次日一早,庄容特意起了个大早,白行简刚进院子,她立马走上前扬起笑,压低声说:“昨儿那事先不告诉爹了,我爹心事重,说了没得他又想东想西的,咱俩回头私下去查。”
白行简见她主动提及,抿紧的唇角微微松了松,也不回她话,沉默以对。
“还生气呢?”庄容讪讪说:“我只是想告诉你,若你今后有更好的出路,只管离开就是,别有思想包袱,毕竟我和我爹都盼着你过的好。若你不愿走,宁可割舍下家业也留下来,我和我爹当然最开心不过了。”

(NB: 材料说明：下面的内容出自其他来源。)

-- pv_equiv track=rewrite | github.com/lanlou1554/3DMeetingRoomGeneration | judgeUtil.py | obtainAndEntities
-- ===== SOURCE A (Python) =====
-- def obtainAndEntities(conjAnd, entities):
--     andEntites = {}
--     for first, second in conjAnd:
--         if first not in entities.keys() or second not in entities.keys():
--             continue
--         if first in andEntites.keys():
--             andEntites[first].add(second)
--         else:
--             andEntites[first] = {second}
--         if second in andEntites.keys():
--             andEntites[second].add(first)
--         else:
--             andEntites[second] = {first}
--     return andEntites
-- ===== SOURCE B (Python) =====
-- def obtainAndEntities(conjAnd, entities):
--     # Two-phase gather-per-node algorithm: first discover the node order,
--     # then compute each node's neighbor set by its own scan over the pairs.
--     good = [(a, b) for a, b in conjAnd if a in entities and b in entities]
--     nodes = []
--     for a, b in good:
--         if a not in nodes:
--             nodes.append(a)
--         if b not in nodes:
--             nodes.append(b)
--
--     def neighbors(u):
--         s = set()
--         for a, b in good:
--             if a == u:
--                 s.add(b)
--             if b == u:
--                 s.add(a)
--         return s
--
--     return {u: neighbors(u) for u in nodes}
-- ===== Notes on version B (the rewrite author's own statement) =====
-- stated objective: alternative
-- what changed: Replaces A's single-pass incremental dict-of-sets construction (branching on key presence per pair) with a two-phase gather-per-node algorithm: filter the pairs once, discover the node list in first-appearance order, then compute each node's neighbor set by its own independent scan over the filtered pairs.
import Mathlib
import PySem

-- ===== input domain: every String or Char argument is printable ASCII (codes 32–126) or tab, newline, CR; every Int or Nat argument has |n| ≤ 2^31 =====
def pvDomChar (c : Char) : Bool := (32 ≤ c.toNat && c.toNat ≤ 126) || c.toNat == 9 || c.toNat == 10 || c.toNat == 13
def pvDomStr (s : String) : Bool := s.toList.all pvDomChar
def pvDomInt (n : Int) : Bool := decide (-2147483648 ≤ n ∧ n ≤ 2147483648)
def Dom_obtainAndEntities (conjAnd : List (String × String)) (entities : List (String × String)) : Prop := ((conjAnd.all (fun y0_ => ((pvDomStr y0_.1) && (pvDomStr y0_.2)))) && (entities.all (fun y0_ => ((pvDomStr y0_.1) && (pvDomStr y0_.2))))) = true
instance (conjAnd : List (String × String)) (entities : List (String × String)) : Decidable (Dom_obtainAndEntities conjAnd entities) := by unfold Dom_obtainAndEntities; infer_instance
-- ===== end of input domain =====

-- B replaces A's single-pass incremental dict-of-sets build by a two-phase gather-per-node
-- algorithm: discover the node order once, then compute each node's neighbor set by its own
-- scan over the valid pairs (alternative decomposition; B rescans per node, so it is not faster).

-- ===== PORT A =====
def obtainAndEntities (conjAnd : List (String × String)) (entities : List (String × String)) : List (String × List String) :=
  (conjAnd.foldl (fun (andEntites : PySem.Dict String (PySem.Set String)) fs =>
      if !(PySem.Dict.contains ⟨entities⟩ fs.1) || !(PySem.Dict.contains ⟨entities⟩ fs.2) then
        andEntites
      else
        let and1 :=
          if andEntites.contains fs.1 then
            PySem.Dict.modify andEntites fs.1 PySem.Set.empty (fun s => PySem.Set.add s fs.2)
          else
            PySem.Dict.insert andEntites fs.1 (PySem.Set.ofList [fs.2])
        if and1.contains fs.2 then
          PySem.Dict.modify and1 fs.2 PySem.Set.empty (fun s => PySem.Set.add s fs.1)
        else
          PySem.Dict.insert and1 fs.2 (PySem.Set.ofList [fs.1]))
    PySem.Dict.empty).items

-- ===== PORT B =====
-- Helpers mirror Source B: the filtered pair list, the node-discovery loop, and the per-node
-- neighbor scan; the final dict comprehension over the (duplicate-free) node list is its items list.
def pvGood (conjAnd : List (String × String)) (entities : List (String × String)) : List (String × String) :=
  conjAnd.filter (fun p => PySem.Dict.contains (⟨entities⟩ : PySem.Dict String String) p.1
                        && PySem.Dict.contains (⟨entities⟩ : PySem.Dict String String) p.2)

def pvNodes (good : List (String × String)) : List String :=
  good.foldl (fun (ns : List String) p =>
      let ns1 := if ns.contains p.1 then ns else ns ++ [p.1]
      if ns1.contains p.2 then ns1 else ns1 ++ [p.2]) []

def pvNeighbors (good : List (String × String)) (u : String) : PySem.Set String :=
  good.foldl (fun (s : PySem.Set String) p =>
      let s1 := if p.1 == u then PySem.Set.add s p.2 else s
      if p.2 == u then PySem.Set.add s1 p.1 else s1) PySem.Set.empty

def obtainAndEntities_alt (conjAnd : List (String × String)) (entities : List (String × String)) : List (String × List String) :=
  let good := pvGood conjAnd entities
  (pvNodes good).map (fun u => (u, pvNeighbors good u))

-- ===== PRECONDITION & SPEC =====
def Spec_obtainAndEntities (conjAnd : List (String × String)) (entities : List (String × String)) (out : List (String × List String)) : Prop := out = obtainAndEntities_alt conjAnd entities
instance (conjAnd : List (String × String)) (entities : List (String × String)) (out : List (String × List String)) : Decidable (Spec_obtainAndEntities conjAnd entities out) := by unfold Spec_obtainAndEntities; infer_instance

-- ===== CLAIM (what is proved, stated in full; the proofs are below) =====
def Claim_equal_obtainAndEntities : Prop := ∀ (conjAnd : List (String × String)) (entities : List (String × String)), Dom_obtainAndEntities conjAnd entities → Spec_obtainAndEntities conjAnd entities (obtainAndEntities conjAnd entities)

-- ===== LEMMAS AND PROOFS =====

-- The directed-edge step A performs twice per accepted pair
def pvM (adj : PySem.Dict String (PySem.Set String)) (e : String × String) : PySem.Dict String (PySem.Set String) :=
  PySem.Dict.modify adj e.1 PySem.Set.empty (fun s => PySem.Set.add s e.2)

-- A's branch-on-presence insertion of one directed edge is the setdefault-style modify step
lemma pv_step_eq (d : PySem.Dict String (PySem.Set String)) (u v : String) :
    (if d.contains u then
        PySem.Dict.modify d u PySem.Set.empty (fun s => PySem.Set.add s v)
      else PySem.Dict.insert d u (PySem.Set.ofList [v]))
      = pvM d (u, v) := by
  unfold pvM
  by_cases h : d.contains u
  · simp [h]
  · simp only [h]
    have hn : d.items.find? (fun p => p.1 == u) = none := by
      rw [List.find?_eq_none]
      intro p hp hk
      apply h
      simp only [PySem.Dict.contains, List.any_eq_true]
      exact ⟨p, hp, hk⟩
    simp [PySem.Dict.modify, PySem.Dict.getD, PySem.Dict.get?, hn, PySem.Set.ofList,
          PySem.Set.add, PySem.Set.empty, PySem.Set.contains]

-- A's guarded fold over the raw pairs is the fold of pvM over both directed edges of each valid pair
lemma pv_Afold (conjAnd : List (String × String)) (entities : List (String × String))
    (d : PySem.Dict String (PySem.Set String)) :
    conjAnd.foldl (fun (andEntites : PySem.Dict String (PySem.Set String)) fs =>
      if !(PySem.Dict.contains ⟨entities⟩ fs.1) || !(PySem.Dict.contains ⟨entities⟩ fs.2) then
        andEntites
      else
        let and1 :=
          if andEntites.contains fs.1 then
            PySem.Dict.modify andEntites fs.1 PySem.Set.empty (fun s => PySem.Set.add s fs.2)
          else
            PySem.Dict.insert andEntites fs.1 (PySem.Set.ofList [fs.2])
        if and1.contains fs.2 then
          PySem.Dict.modify and1 fs.2 PySem.Set.empty (fun s => PySem.Set.add s fs.1)
        else
          PySem.Dict.insert and1 fs.2 (PySem.Set.ofList [fs.1])) d
    = (pvGood conjAnd entities).foldl (fun adj p => pvM (pvM adj (p.1, p.2)) (p.2, p.1)) d := by
  induction conjAnd generalizing d with
  | nil => rfl
  | cons p rest ih =>
    rcases p with ⟨a, b⟩
    unfold pvGood
    by_cases hv : (PySem.Dict.contains (⟨entities⟩ : PySem.Dict String String) a
                && PySem.Dict.contains (⟨entities⟩ : PySem.Dict String String) b) = true
    · have h0 : (!(PySem.Dict.contains (⟨entities⟩ : PySem.Dict String String) a)
          || !(PySem.Dict.contains (⟨entities⟩ : PySem.Dict String String) b)) = false := by
        simp at hv ⊢; exact hv
      simp only [List.foldl_cons, List.filter_cons, hv, if_true, h0, Bool.false_eq_true, if_false]
      rw [pv_step_eq, pv_step_eq]
      exact ih _
    · have h1 : (!(PySem.Dict.contains (⟨entities⟩ : PySem.Dict String String) a)
          || !(PySem.Dict.contains (⟨entities⟩ : PySem.Dict String String) b)) = true := by
        cases hA : PySem.Dict.contains (⟨entities⟩ : PySem.Dict String String) a <;>
          cases hB : PySem.Dict.contains (⟨entities⟩ : PySem.Dict String String) b <;>
          simp_all
      simp only [List.foldl_cons, List.filter_cons, hv, Bool.false_eq_true, if_false, h1, if_true]
      exact ih _

-- keys of A's dict evolve exactly like B's node-discovery loop
lemma pv_keys (good : List (String × String)) (d : PySem.Dict String (PySem.Set String)) :
    (good.foldl (fun adj p => pvM (pvM adj (p.1, p.2)) (p.2, p.1)) d).keys
      = good.foldl (fun (ns : List String) p =>
          let ns1 := if ns.contains p.1 then ns else ns ++ [p.1]
          if ns1.contains p.2 then ns1 else ns1 ++ [p.2]) d.keys := by
  induction good generalizing d with
  | nil => rfl
  | cons p rest ih =>
    simp only [List.foldl_cons]
    rw [ih]
    congr 1
    have hk : ∀ (d' : PySem.Dict String (PySem.Set String)) (u v : String),
        (pvM d' (u, v)).keys = if d'.keys.contains u then d'.keys else d'.keys ++ [u] := by
      intro d' u v
      unfold pvM
      rw [PySem.Dict.keys_modify]
      by_cases h : d'.contains u = true
      · rw [PySem.Dict.keys_insert_of_contains d' _ h]
        have hm : u ∈ d'.keys := (PySem.Dict.contains_iff_mem_keys d' u).mp h
        simp [hm]
      · rw [PySem.Dict.keys_insert_of_not_contains d' _ (by simpa using h)]
        have hm : ¬ u ∈ d'.keys := fun hm => h ((PySem.Dict.contains_iff_mem_keys d' u).mpr hm)
        simp [hm]
    rw [hk, hk]

-- node lists produced by the discovery loop stay duplicate-free
lemma pv_nodes_nodup (good : List (String × String)) (ks : List String) (h : ks.Nodup) :
    (good.foldl (fun (ns : List String) p =>
        let ns1 := if ns.contains p.1 then ns else ns ++ [p.1]
        if ns1.contains p.2 then ns1 else ns1 ++ [p.2]) ks).Nodup := by
  induction good generalizing ks with
  | nil => exact h
  | cons p rest ih =>
    simp only [List.foldl_cons]
    apply ih
    have hstep : ∀ (l : List String) (x : String), l.Nodup →
        (if l.contains x then l else l ++ [x]).Nodup := by
      intro l x hl
      by_cases hc : x ∈ l
      · simp [hc, hl]
      · have hcc : l.contains x = false := by simpa using hc
        simp only [hcc, Bool.false_eq_true, if_false]
        rw [List.nodup_append]
        refine ⟨hl, List.nodup_singleton x, ?_⟩
        intro a ha b hb
        simp only [List.mem_singleton] at hb
        subst hb
        exact fun h => hc (h ▸ ha)
    exact hstep _ _ (hstep _ _ h)

-- the value A keeps at key u evolves exactly like B's per-node neighbor scan
lemma pv_getD (good : List (String × String)) (d : PySem.Dict String (PySem.Set String)) (u : String) :
    (good.foldl (fun adj p => pvM (pvM adj (p.1, p.2)) (p.2, p.1)) d).getD u PySem.Set.empty
      = good.foldl (fun (s : PySem.Set String) p =>
          let s1 := if p.1 == u then PySem.Set.add s p.2 else s
          if p.2 == u then PySem.Set.add s1 p.1 else s1) (d.getD u PySem.Set.empty) := by
  induction good generalizing d with
  | nil => rfl
  | cons p rest ih =>
    simp only [List.foldl_cons]
    rw [ih]
    congr 1
    unfold pvM
    rcases p with ⟨a, b⟩
    simp only [PySem.Dict.getD_modify, beq_iff_eq]
    by_cases h1 : u = a <;> by_cases h2 : u = b
    · cases h1; cases h2; simp
    · cases h1; simp [h2, Ne.symm h2]
    · cases h2; simp [h1, Ne.symm h1]
    · simp [h1, h2, Ne.symm h1, Ne.symm h2]

-- a dict with duplicate-free keys is the map of getD over its keys
lemma pv_items_eq_map (d : PySem.Dict String (PySem.Set String)) (h : d.keys.Nodup) :
    d.items = d.keys.map (fun k => (k, d.getD k PySem.Set.empty)) := by
  have hkeys : d.keys = d.items.map Prod.fst := rfl
  rw [hkeys, List.map_map]
  conv_lhs => rw [← List.map_id d.items]
  apply List.map_congr_left
  intro p hp
  rcases p with ⟨k, v⟩
  simp only [id, Function.comp]
  rw [PySem.Dict.getD_of_mem_items d hp h]

-- ===== VERDICT (by name: the statement is the Claim_ definition above) =====
theorem obtainAndEntities_spec : Claim_equal_obtainAndEntities := by
  intro conjAnd entities _
  unfold Spec_obtainAndEntities obtainAndEntities obtainAndEntities_alt
  rw [pv_Afold]
  set D := (pvGood conjAnd entities).foldl (fun adj p => pvM (pvM adj (p.1, p.2)) (p.2, p.1))
    PySem.Dict.empty with hD
  have hkeys : D.keys = pvNodes (pvGood conjAnd entities) := by
    rw [hD, pv_keys]; rfl
  have hnodup : D.keys.Nodup := by
    rw [hkeys]; exact pv_nodes_nodup _ _ List.nodup_nil
  rw [pv_items_eq_map D hnodup, hkeys]
  apply List.map_congr_left
  intro u _
  have := pv_getD (pvGood conjAnd entities) PySem.Dict.empty u
  rw [← hD] at this
  simp only [this]
  rfl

简哥儿这人有时别扭,脾气生的莫名奇妙,却好在不是听不进解释的人,经她一解释,浑身那股拒人千里的冷意立马就消融了。
他像往常一样进灶房去瞧水缸里的水,一眼瞧见里头的水是满的,一连几天如此,他就疑惑地看庄容,眼里透着询问。
庄容心虚,囫囵解释说:“估摸是我爹接了水。”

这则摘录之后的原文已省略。